INFORMATION SUPPLIED ▸
-- pv_equiv track=rewrite | github.com/rcklomp/multimodel-document-converter | src/mmrag_v2/processor.py | _extract_heading_level
-- ===== SOURCE A (Python) =====
-- from typing import Any, Dict, Generator, List, Optional, Tuple
--
-- def _extract_heading_level(label: str) -> Optional[int]:
--     """Extract heading level from Docling label."""
--     label_lower = label.lower()
--     if "title" in label_lower:
--         return 1
--     elif "section" in label_lower or "heading" in label_lower:
--         for i in range(1, 7):
--             if str(i) in label_lower or f"level{i}" in label_lower:
--                 return i
--         return 2
--     return None
-- ===== SOURCE B (Python) =====
-- def _extract_heading_level(label):
--     """Extract heading level from Docling label."""
--     ll = label.lower()
--     if "title" in ll:
--         return 1
--     if "section" in ll or "heading" in ll:
--         digits = [ord(c) - ord('0') for c in ll if '1' <= c <= '6']
--         return min(digits) if digits else 2
--     return None
-- ===== Notes on version B (the rewrite author's own statement) =====
-- stated objective: simpler
-- what changed: Replaces the six-iteration loop of repeated substring scans (str(i)/levelN membership tests) with a single pass collecting the digit characters 1-6 and returning their minimum, defaulting to 2.
import Mathlib
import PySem

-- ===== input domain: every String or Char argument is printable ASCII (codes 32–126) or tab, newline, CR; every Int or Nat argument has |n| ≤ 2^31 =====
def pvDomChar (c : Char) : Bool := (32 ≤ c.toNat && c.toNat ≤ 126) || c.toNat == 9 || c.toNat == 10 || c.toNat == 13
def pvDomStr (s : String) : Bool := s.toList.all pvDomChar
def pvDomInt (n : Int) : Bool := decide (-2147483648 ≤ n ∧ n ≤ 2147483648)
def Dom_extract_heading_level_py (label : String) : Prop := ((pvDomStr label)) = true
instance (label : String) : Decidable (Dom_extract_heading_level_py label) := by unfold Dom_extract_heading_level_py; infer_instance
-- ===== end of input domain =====

-- B replaces A's six repeated substring scans with one pass gathering digits 1..6 and a min reduction (objective: simpler).

-- ===== PORT A =====
-- for i in range(1,7): if str(i) in ll or f"level{i}" in ll: return i / after the loop: return 2
def pyLoopA (ll : String) : List Int → Option Int
  | [] => none
  | i :: rest =>
    if PySem.Str.isIn (PySem.Int.toStr i) ll || PySem.Str.isIn ("level" ++ PySem.Int.toStr i) ll then
      some i
    else pyLoopA ll rest

def extract_heading_level_py (label : String) : Option Int :=
  let label_lower := PySem.Str.lower label
  if PySem.Str.isIn "title" label_lower then some 1
  else if PySem.Str.isIn "section" label_lower || PySem.Str.isIn "heading" label_lower then
    match pyLoopA label_lower (PySem.List.pyRange 1 7 1) with
    | some i => some i
    | none => some 2
  else none

-- ===== PORT B =====
def extract_heading_level_py_alt (label : String) : Option Int :=
  let ll := PySem.Str.lower label
  if PySem.Str.isIn "title" ll then some 1
  else if PySem.Str.isIn "section" ll || PySem.Str.isIn "heading" ll then
    let digits := (ll.toList.filter (fun c => '1' ≤ c && c ≤ '6')).map
      (fun c => ((c.toNat : Int) - 48))
    match PySem.List.min? digits (fun x => x) with
    | some m => some m
    | none => some 2
  else none

-- ===== PRECONDITION & SPEC =====
def Spec_extract_heading_level_py (label : String) (out : Option Int) : Prop := out = extract_heading_level_py_alt label
instance (label : String) (out : Option Int) : Decidable (Spec_extract_heading_level_py label out) := by unfold Spec_extract_heading_level_py; infer_instance

-- ===== CLAIM (what is proved, stated in full; the proofs are below) =====
def Claim_equal_extract_heading_level_py : Prop := ∀ (label : String), Dom_extract_heading_level_py label → Spec_extract_heading_level_py label (extract_heading_level_py label)

-- ===== LEMMAS AND PROOFS =====

-- "levelN" in ll implies "N" in ll, so A's disjunction collapses to the digit test
theorem orlevel (d ll : String) :
    (PySem.Str.isIn d ll || PySem.Str.isIn ("level" ++ d) ll) = PySem.Str.isIn d ll := by
  cases h : PySem.Str.isIn d ll with
  | true => simp
  | false =>
    rw [Bool.false_or]
    simp only [PySem.Str.isIn_eq] at h ⊢
    rw [PySem.Chars.isIn_eq_false_iff] at h ⊢
    rw [String.toList_append]
    exact fun hc => h ((List.suffix_append _ _).isInfix.trans hc)

-- single-character membership
theorem isIn_single (c : Char) (sub s : String) (hsub : sub.toList = [c]) :
    PySem.Str.isIn sub s = decide (c ∈ s.toList) := by
  rcases h : decide (c ∈ s.toList) with _ | _
  · simp only [decide_eq_false_iff_not] at h
    rw [Bool.eq_false_iff]
    intro hc
    rw [PySem.Str.isIn_iff_infix, hsub] at hc
    exact h (hc.mem (by simp))
  · simp only [decide_eq_true_eq] at h
    rw [PySem.Str.isIn_iff_infix, hsub]
    obtain ⟨l, r, hlr⟩ := List.append_of_mem h
    rw [hlr]
    exact ⟨l, r, by simp⟩

def dsOf (cs : List Char) : List Int :=
  (cs.filter (fun c => '1' ≤ c && c ≤ '6')).map (fun c => ((c.toNat : Int) - 48))

theorem char_toNat_eq {c d : Char} (h : c.toNat = d.toNat) : c = d :=
  Char.ext (UInt32.toNat_inj.mp h)

theorem mem_dsOf (cs : List Char) (i : Int) :
    i ∈ dsOf cs ↔ ((i = 1 ∧ '1' ∈ cs) ∨ (i = 2 ∧ '2' ∈ cs) ∨ (i = 3 ∧ '3' ∈ cs) ∨
      (i = 4 ∧ '4' ∈ cs) ∨ (i = 5 ∧ '5' ∈ cs) ∨ (i = 6 ∧ '6' ∈ cs)) := by
  simp only [dsOf, List.mem_map, List.mem_filter, Bool.and_eq_true, decide_eq_true_eq]
  constructor
  · rintro ⟨c, ⟨hc, h1, h6⟩, rfl⟩
    have h1' : (49 : Nat) ≤ c.toNat := h1
    have h6' : c.toNat ≤ 54 := h6
    interval_cases h : c.toNat <;>
      [ exact Or.inl ⟨by omega, (char_toNat_eq h : c = '1') ▸ hc⟩;
        exact Or.inr (Or.inl ⟨by omega, (char_toNat_eq h : c = '2') ▸ hc⟩);
        exact Or.inr (Or.inr (Or.inl ⟨by omega, (char_toNat_eq h : c = '3') ▸ hc⟩));
        exact Or.inr (Or.inr (Or.inr (Or.inl ⟨by omega, (char_toNat_eq h : c = '4') ▸ hc⟩)));
        exact Or.inr (Or.inr (Or.inr (Or.inr (Or.inl ⟨by omega, (char_toNat_eq h : c = '5') ▸ hc⟩))));
        exact Or.inr (Or.inr (Or.inr (Or.inr (Or.inr ⟨by omega, (char_toNat_eq h : c = '6') ▸ hc⟩))))]
  · rintro (⟨rfl, hm⟩ | ⟨rfl, hm⟩ | ⟨rfl, hm⟩ | ⟨rfl, hm⟩ | ⟨rfl, hm⟩ | ⟨rfl, hm⟩)
    · exact ⟨'1', ⟨hm, by decide, by decide⟩, by decide⟩
    · exact ⟨'2', ⟨hm, by decide, by decide⟩, by decide⟩
    · exact ⟨'3', ⟨hm, by decide, by decide⟩, by decide⟩
    · exact ⟨'4', ⟨hm, by decide, by decide⟩, by decide⟩
    · exact ⟨'5', ⟨hm, by decide, by decide⟩, by decide⟩
    · exact ⟨'6', ⟨hm, by decide, by decide⟩, by decide⟩

theorem min_dsOf (cs : List Char) (i : Int)
    (hin : i ∈ dsOf cs) (hmin : ∀ j : Int, j ∈ dsOf cs → i ≤ j) :
    PySem.List.min? (dsOf cs) (fun x => x) = some i := by
  cases h : PySem.List.min? (dsOf cs) (fun x => x) with
  | none =>
    rw [PySem.List.min?_eq_none_iff] at h
    rw [h] at hin; exact absurd hin (List.not_mem_nil)
  | some m =>
    have hmem := PySem.List.min?_mem h
    have h1 : m ≤ i := PySem.List.min?_isMin h i hin
    have h2 : i ≤ m := hmin m hmem
    exact congrArg some (le_antisymm h1 h2)

theorem dsOf_nil (cs : List Char)
    (h : ∀ j : Int, j ∉ dsOf cs) : PySem.List.min? (dsOf cs) (fun x => x) = none := by
  rw [PySem.List.min?_eq_none_iff]
  exact List.eq_nil_iff_forall_not_mem.mpr h

-- ===== VERDICT (by name: the statement is the Claim_ definition above) =====
set_option maxHeartbeats 1000000 in
theorem extract_heading_level_py_spec : Claim_equal_extract_heading_level_py := by
  intro label _
  unfold Spec_extract_heading_level_py extract_heading_level_py extract_heading_level_py_alt
  set ll := PySem.Str.lower label with hll
  dsimp only
  split_ifs with ht hs
  · rfl
  · -- section/heading branch
    have hr : PySem.List.pyRange 1 7 1 = [1, 2, 3, 4, 5, 6] := by decide
    rw [hr]
    simp only [pyLoopA, orlevel]
    simp only [isIn_single '1' (PySem.Int.toStr 1) ll (by decide),
      isIn_single '2' (PySem.Int.toStr 2) ll (by decide),
      isIn_single '3' (PySem.Int.toStr 3) ll (by decide),
      isIn_single '4' (PySem.Int.toStr 4) ll (by decide),
      isIn_single '5' (PySem.Int.toStr 5) ll (by decide),
      isIn_single '6' (PySem.Int.toStr 6) ll (by decide)]
    show _ = (match PySem.List.min? (dsOf ll.toList) (fun x => x) with
      | some m => some m | none => some 2)
    by_cases h1 : '1' ∈ ll.toList
    · rw [min_dsOf ll.toList 1 ((mem_dsOf _ _).mpr (Or.inl ⟨rfl, h1⟩))
        (fun j hj => by rcases (mem_dsOf _ _).mp hj with ⟨rfl,_⟩|⟨rfl,_⟩|⟨rfl,_⟩|⟨rfl,_⟩|⟨rfl,_⟩|⟨rfl,_⟩ <;> omega)]
      simp [h1]
    · by_cases h2 : '2' ∈ ll.toList
      · rw [min_dsOf ll.toList 2 ((mem_dsOf _ _).mpr (Or.inr (Or.inl ⟨rfl, h2⟩)))
          (fun j hj => by rcases (mem_dsOf _ _).mp hj with ⟨rfl,hm⟩|⟨rfl,_⟩|⟨rfl,_⟩|⟨rfl,_⟩|⟨rfl,_⟩|⟨rfl,_⟩ <;> first | omega | exact absurd hm h1)]
        simp [h1, h2]
      · by_cases h3 : '3' ∈ ll.toList
        · rw [min_dsOf ll.toList 3 ((mem_dsOf _ _).mpr (Or.inr (Or.inr (Or.inl ⟨rfl, h3⟩))))
            (fun j hj => by rcases (mem_dsOf _ _).mp hj with ⟨rfl,hm⟩|⟨rfl,hm⟩|⟨rfl,_⟩|⟨rfl,_⟩|⟨rfl,_⟩|⟨rfl,_⟩ <;> first | omega | exact absurd hm h1 | exact absurd hm h2)]
          simp [h1, h2, h3]
        · by_cases h4 : '4' ∈ ll.toList
          · rw [min_dsOf ll.toList 4 ((mem_dsOf _ _).mpr (Or.inr (Or.inr (Or.inr (Or.inl ⟨rfl, h4⟩)))))
              (fun j hj => by rcases (mem_dsOf _ _).mp hj with ⟨rfl,hm⟩|⟨rfl,hm⟩|⟨rfl,hm⟩|⟨rfl,_⟩|⟨rfl,_⟩|⟨rfl,_⟩ <;> first | omega | exact absurd hm h1 | exact absurd hm h2 | exact absurd hm h3)]
            simp [h1, h2, h3, h4]
          · by_cases h5 : '5' ∈ ll.toList
            · rw [min_dsOf ll.toList 5 ((mem_dsOf _ _).mpr (Or.inr (Or.inr (Or.inr (Or.inr (Or.inl ⟨rfl, h5⟩))))))
                (fun j hj => by rcases (mem_dsOf _ _).mp hj with ⟨rfl,hm⟩|⟨rfl,hm⟩|⟨rfl,hm⟩|⟨rfl,hm⟩|⟨rfl,_⟩|⟨rfl,_⟩ <;> first | omega | exact absurd hm h1 | exact absurd hm h2 | exact absurd hm h3 | exact absurd hm h4)]
              simp [h1, h2, h3, h4, h5]
            · by_cases h6 : '6' ∈ ll.toList
              · rw [min_dsOf ll.toList 6 ((mem_dsOf _ _).mpr (Or.inr (Or.inr (Or.inr (Or.inr (Or.inr ⟨rfl, h6⟩))))))
                  (fun j hj => by rcases (mem_dsOf _ _).mp hj with ⟨rfl,hm⟩|⟨rfl,hm⟩|⟨rfl,hm⟩|⟨rfl,hm⟩|⟨rfl,hm⟩|⟨rfl,_⟩ <;> first | omega | exact absurd hm h1 | exact absurd hm h2 | exact absurd hm h3 | exact absurd hm h4 | exact absurd hm h5)]
                simp [h1, h2, h3, h4, h5, h6]
              · rw [dsOf_nil ll.toList
                  (fun j hj => by rcases (mem_dsOf _ _).mp hj with ⟨_,hm⟩|⟨_,hm⟩|⟨_,hm⟩|⟨_,hm⟩|⟨_,hm⟩|⟨_,hm⟩ <;> first | exact absurd hm h1 | exact absurd hm h2 | exact absurd hm h3 | exact absurd hm h4 | exact absurd hm h5 | exact absurd hm h6)]
                simp [h1, h2, h3, h4, h5, h6]
  · rfl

TASK TO COMPLETE ▸
One stretch of the lines above is wanted, from the line that contains "absurd hm h2)]" through the line that contains "(Or.inl ⟨rfl, h4⟩)))))". Output it exactly.

RESULT ▸
            (fun j hj => by rcases (mem_dsOf _ _).mp hj with ⟨rfl,hm⟩|⟨rfl,hm⟩|⟨rfl,_⟩|⟨rfl,_⟩|⟨rfl,_⟩|⟨rfl,_⟩ <;> first | omega | exact absurd hm h1 | exact absurd hm h2)]
          simp [h1, h2, h3]
        · by_cases h4 : '4' ∈ ll.toList
          · rw [min_dsOf ll.toList 4 ((mem_dsOf _ _).mpr (Or.inr (Or.inr (Or.inr (Or.inl ⟨rfl, h4⟩)))))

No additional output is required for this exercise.